There are inherent difficulties in this unprecedented undertaking.

“Well, people still have not yet fully understood the distinction between the violent insurrection and the attempted coup. Even with the insurrection, even within the insurrectionary violence, a lot of people think that this was just a rowdy demonstration that got out of hand,” Raskin told Daily Kos. 

And of course, Trump. Raskin added, is “out there telling people his mob greeted officers with hugs and kisses.” 

“So there’s a lot of confusion about what took place. And I think people will come to understand that this was a premeditated and coordinated violent attack on Congress and the vice president in order to thwart the counting of electoral votes,” Raskin said.

But the insurrection is only comprehensible when you understand that it was unleashed as a way to assist this political coup, this inside political coup. Donald Trump and his entourage had been looking for ways to overthrow the 2020 presidential election results for months,” Raskin said. 

What the public hearings will do is tell the story of “every step in that process,” he explained.  

“And it is a harrowing and gripping and utterly sobering story rooted in the events of the day and the weeks before it,” he added.

RELATED STORY: Tick-tock: A timeline of the insurrection at the U.S. Capitol

Millions of Americans have seen footage of rioters beating police, scaling the walls of the nation’s Capitol building, and doing so in everything from homemade to high-grade tactical gear and with makeshift or professional-grade weapons in tow.
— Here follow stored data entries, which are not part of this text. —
-- the main characterization: the final state of A's loop, in B's closed forms
lemma pvMainChar (seq : List (List (String × String))) :
    (pvLoopA seq 0 PySem.Dict.empty []).1.items
        = (pvFirstKeys (seq.map pvNormKey)).map
            (fun k0 => (k0, pvIndicesOfB (seq.map pvNormKey) k0)) ∧
    (pvLoopA seq 0 PySem.Dict.empty []).2 = pvSinglesB (seq.map pvNormKey) ∧
    (pvMinsOf (pvLoopA seq 0 PySem.Dict.empty []).1.items
        ++ (pvLoopA seq 0 PySem.Dict.empty []).2).Perm (pvExemplarsB (seq.map pvNormKey)) := by
  induction seq using List.reverseRecOn with
  | nil =>
    refine ⟨rfl, rfl, ?_⟩
    simp [pvMinsOf, pvLoopA, PySem.Dict.empty, pvExemplarsB,
      PySem.List.enumerate_nil]
  | append_singleton l tx ih =>
    obtain ⟨hitems, hs, hperm⟩ := ih
    set K := l.map pvNormKey with hK
    have hKlen : K.length = l.length := by simp [hK]
    have hKext : (l ++ [tx]).map pvNormKey = K ++ [pvNormKey tx] := by simp [hK]
    have hkeys : (pvLoopA l 0 PySem.Dict.empty []).1.keys = pvFirstKeys K := by
      show (pvLoopA l 0 PySem.Dict.empty []).1.items.map (·.1) = pvFirstKeys K
      rw [hitems, List.map_map]
      simp [Function.comp_def]
    have hnd : (pvLoopA l 0 PySem.Dict.empty []).1.keys.Nodup := by
      rw [hkeys]; exact pvNodupFirstKeys K
    have hloop := pvLoopA_append l tx 0 (PySem.Dict.empty) []
    rw [hKext]
    cases hk : pvNormKey tx with
    | none =>
      rw [hk] at hloop
      simp only [hloop, zero_add]
      have hbk : (pvFirstKeys (K ++ [none])).map
            (fun k0 => (k0, pvIndicesOfB (K ++ [none]) k0))
          = (pvFirstKeys K).map (fun k0 => (k0, pvIndicesOfB K k0)) := by
        rw [pvFirstKeys_append]
        simp only [List.append_nil]
        apply List.map_congr_left
        intro k0 _
        rw [pvIdx_append]
        simp
      refine ⟨by rw [hbk]; exact hitems, ?_, ?_⟩
      · rw [pvSingles_append, hKlen]
        rw [hs]
        simp
      · rw [pvExB_append, hKlen]
        simp only [true_or, if_pos]
        have h1 : (pvMinsOf (pvLoopA l 0 PySem.Dict.empty []).1.items
            ++ ((pvLoopA l 0 PySem.Dict.empty []).2 ++ [(l.length : Int)])).Perm
            ((pvMinsOf (pvLoopA l 0 PySem.Dict.empty []).1.items
              ++ (pvLoopA l 0 PySem.Dict.empty []).2) ++ [(l.length : Int)]) := by
          rw [List.append_assoc]
        exact h1.trans (hperm.append (List.Perm.refl _))
    | some k0 =>
      rw [hk] at hloop
      simp only [hloop, zero_add]
      by_cases hmem : some k0 ∈ K
      · -- existing key: the entry's index list grows, everything else unchanged
        have hkin : k0 ∈ (pvLoopA l 0 PySem.Dict.empty []).1.keys := by
          rw [hkeys]; exact (pvMemFirstKeys K k0).mpr hmem
        have hcont : (pvLoopA l 0 PySem.Dict.empty []).1.contains k0 = true :=
          (PySem.Dict.contains_iff_mem_keys _ _).mpr hkin
        have hpair : (k0, pvIndicesOfB K k0) ∈ (pvLoopA l 0 PySem.Dict.empty []).1.items := by
          rw [hitems]
          exact List.mem_map_of_mem ((pvMemFirstKeys K k0).mpr hmem)
        have hget : (pvLoopA l 0 PySem.Dict.empty []).1.get? k0 = some (pvIndicesOfB K k0) :=
          PySem.Dict.get?_of_mem_items _ hpair hnd
        have hgetD : (pvLoopA l 0 PySem.Dict.empty []).1.getD k0 [] = pvIndicesOfB K k0 :=
          PySem.Dict.getD_of_get?_eq_some _ [] hget
        have hmod : (pvLoopA l 0 PySem.Dict.empty []).1.modify k0 []
              (fun v => v ++ [(l.length : Int)])
            = (pvLoopA l 0 PySem.Dict.empty []).1.insert k0
              (pvIndicesOfB K k0 ++ [(l.length : Int)]) := by
          show (pvLoopA l 0 PySem.Dict.empty []).1.insert k0
              ((pvLoopA l 0 PySem.Dict.empty []).1.getD k0 [] ++ [(l.length : Int)]) = _
          rw [hgetD]
        have hitems' : ((pvLoopA l 0 PySem.Dict.empty []).1.modify k0 []
              (fun v => v ++ [(l.length : Int)])).items
            = (pvFirstKeys K).map
                (fun k1 => (k1, pvIndicesOfB (K ++ [some k0]) k1)) := by
          rw [hmod, PySem.Dict.items_insert_of_contains _ _ hcont, hitems, List.map_map]
          apply List.map_congr_left
          intro k1 _
          simp only [Function.comp_apply]
          by_cases h1 : k1 = k0
          · subst h1
            simp only [BEq.rfl, if_pos]
            rw [pvIdx_append]
            simp [hKlen]
          · have hne : (k1 == k0) = false := by simp [h1]
            rw [hne]
            simp only [Bool.false_eq_true, if_false]
            rw [pvIdx_append]
            simp [Ne.symm h1]
        have hfk : pvFirstKeys (K ++ [some k0]) = pvFirstKeys K := by
          rw [pvFirstKeys_append]; simp [hmem]
        refine ⟨by rw [hitems', hfk], ?_, ?_⟩
        · rw [pvSingles_append]
          simp only [reduceCtorEq, if_neg, not_false_iff]
          rw [List.append_nil, hs]
        · have hmins : pvMinsOf ((pvLoopA l 0 PySem.Dict.empty []).1.modify k0 []
                (fun v => v ++ [(l.length : Int)])).items
              = pvMinsOf (pvLoopA l 0 PySem.Dict.empty []).1.items := by
            rw [hitems', hitems]
            unfold pvMinsOf
            rw [List.map_map, List.map_map]
            apply List.map_congr_left
            intro k1 _
            simp only [Function.comp_apply]
            by_cases h1 : k1 = k0
            · subst h1
              rw [pvIdx_append]
              simp only [if_pos]
              apply pvMinAppendBig
              · exact pvIdxNeNil K k1 hmem
              · intro x hx
                exact pvIdxLt K k1 x hx
            · rw [pvIdx_append]
              simp [Ne.symm h1]
          rw [hmins, pvExB_append]
          have hcond : ¬ ((some k0 : Option String) = none ∨ (some k0 : Option String) ∉ K) := by
            simp [hmem]
          rw [if_neg hcond, List.append_nil]
          exact hperm
      · -- fresh key: a new entry is appended; its only index is the new one
        have hkout : k0 ∉ (pvLoopA l 0 PySem.Dict.empty []).1.keys := by
          rw [hkeys]
          intro hcontra
          exact hmem ((pvMemFirstKeys K k0).mp hcontra)
        have hcont : (pvLoopA l 0 PySem.Dict.empty []).1.contains k0 = false := by
          by_contra h
          have : (pvLoopA l 0 PySem.Dict.empty []).1.contains k0 = true := by
            cases hcc : (pvLoopA l 0 PySem.Dict.empty []).1.contains k0
            · exact absurd hcc h
            · rfl
          exact hkout ((PySem.Dict.contains_iff_mem_keys _ _).mp this)
        have hgetD : (pvLoopA l 0 PySem.Dict.empty []).1.getD k0 [] = [] :=
          PySem.Dict.getD_of_not_contains _ [] hcont
        have hmod : (pvLoopA l 0 PySem.Dict.empty []).1.modify k0 []
              (fun v => v ++ [(l.length : Int)])
            = (pvLoopA l 0 PySem.Dict.empty []).1.insert k0 [(l.length : Int)] := by
          show (pvLoopA l 0 PySem.Dict.empty []).1.insert k0
              ((pvLoopA l 0 PySem.Dict.empty []).1.getD k0 [] ++ [(l.length : Int)]) = _
          rw [hgetD]
          rfl
        have hfk : pvFirstKeys (K ++ [some k0]) = pvFirstKeys K ++ [k0] := by
          rw [pvFirstKeys_append]; simp [hmem]
        have hitems' : ((pvLoopA l 0 PySem.Dict.empty []).1.modify k0 []
              (fun v => v ++ [(l.length : Int)])).items
            = (pvFirstKeys (K ++ [some k0])).map
                (fun k1 => (k1, pvIndicesOfB (K ++ [some k0]) k1)) := by
          rw [hmod, PySem.Dict.items_insert_of_not_contains _ _ hcont, hitems, hfk,
            List.map_append]
          congr 1
          · apply List.map_congr_left
            intro k1 hk1
            have hne : k1 ≠ k0 := by
              intro h; subst h
              exact hmem ((pvMemFirstKeys K k1).mp hk1)
            rw [pvIdx_append]
            simp [Ne.symm hne]
          · simp only [List.map_cons, List.map_nil]
            rw [pvIdx_append]
            simp [pvIdxNilOfFresh K k0 hmem, hKlen]
        refine ⟨hitems', ?_, ?_⟩
        · rw [pvSingles_append]
          simp only [reduceCtorEq, if_neg, not_false_iff]
          rw [List.append_nil, hs]
        · have hmins : pvMinsOf ((pvLoopA l 0 PySem.Dict.empty []).1.modify k0 []
                (fun v => v ++ [(l.length : Int)])).items
              = pvMinsOf (pvLoopA l 0 PySem.Dict.empty []).1.items ++ [(l.length : Int)] := by
            rw [hitems', hfk, hitems]
            unfold pvMinsOf
            simp only [List.map_append, List.map_map]
            congr 1
            · apply List.map_congr_left
              intro k1 hk1
              have hne : k1 ≠ k0 := by
                intro h; subst h
                exact hmem ((pvMemFirstKeys K k1).mp hk1)
              simp only [Function.comp_apply]
              rw [pvIdx_append]
              simp [Ne.symm hne]
            · simp only [List.map_cons, List.map_nil, Function.comp_apply]
              rw [pvIdx_append]
              simp [pvIdxNilOfFresh K k0 hmem, PySem.List.min?_id_cons, hKlen]
          rw [hmins, pvExB_append]
          have hcond : ((some k0 : Option String) = none ∨ (some k0 : Option String) ∉ K) := by
            simp [hmem]
          rw [if_pos hcond, hKlen]
          have h1 : ((pvMinsOf (pvLoopA l 0 PySem.Dict.empty []).1.items ++ [(l.length : Int)])
              ++ (pvLoopA l 0 PySem.Dict.empty []).2).Perm
              ((pvMinsOf (pvLoopA l 0 PySem.Dict.empty []).1.items
                ++ (pvLoopA l 0 PySem.Dict.empty []).2) ++ [(l.length : Int)]) := by
            rw [List.append_assoc, List.append_assoc]
            exact List.Perm.append_left _ List.perm_append_comm
          exact h1.trans (hperm.append (List.Perm.refl _))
Millions of Americans have heard the calls of people shouting for the execution of Pence or House Speaker Nancy Pelosi as the melee erupted. Many people saw the gallows erected by Trump’s supporters on the Capitol lawn. 

But a disconnect seems to persist somehow around how severe and significant Jan. 6 was and remains.

The Pew Research Center, for example, noted this February that more than a year after the attack, fewer Americans believed Trump was responsible for the events of Jan. 6. It was a nearly 10% drop from the year before.

The study found too that people are still largely divided a year later on whether the Jan. 6 probe is even given the “right amount” of attention.

“The difficult thing is that people have a very hard time assimilating something so extreme taking place right at the heart of the Capitol. We saw a violent mob led by insurrectionary violent extremists set upon federal officers and injure and wound and hospitalize more than 150 of them,” Raskin said. 

It was the first time in American history that a violent insurrection interfered with the peaceful transfer of power and counting of electoral votes.

“It nearly toppled our system of government,” Raskin added.

The idea of a coup is “radically unfamiliar” to the bulk of the American population, he noted. 

“We’re just not—we just don’t have a lot of experience with coups in our own society. We think of a coup as something that takes place against a president. Well, this was a coup that was orchestrated by the president against the vice president and against the Congress,” Raskin said. “It’s what political scientists call a self-coup, not the military trying to overthrow a president but a president trying to defeat and vanquish the constitutional process in order to perpetuate his stay in office and power. Donald Trump was trying to seize the presidency for four more years.”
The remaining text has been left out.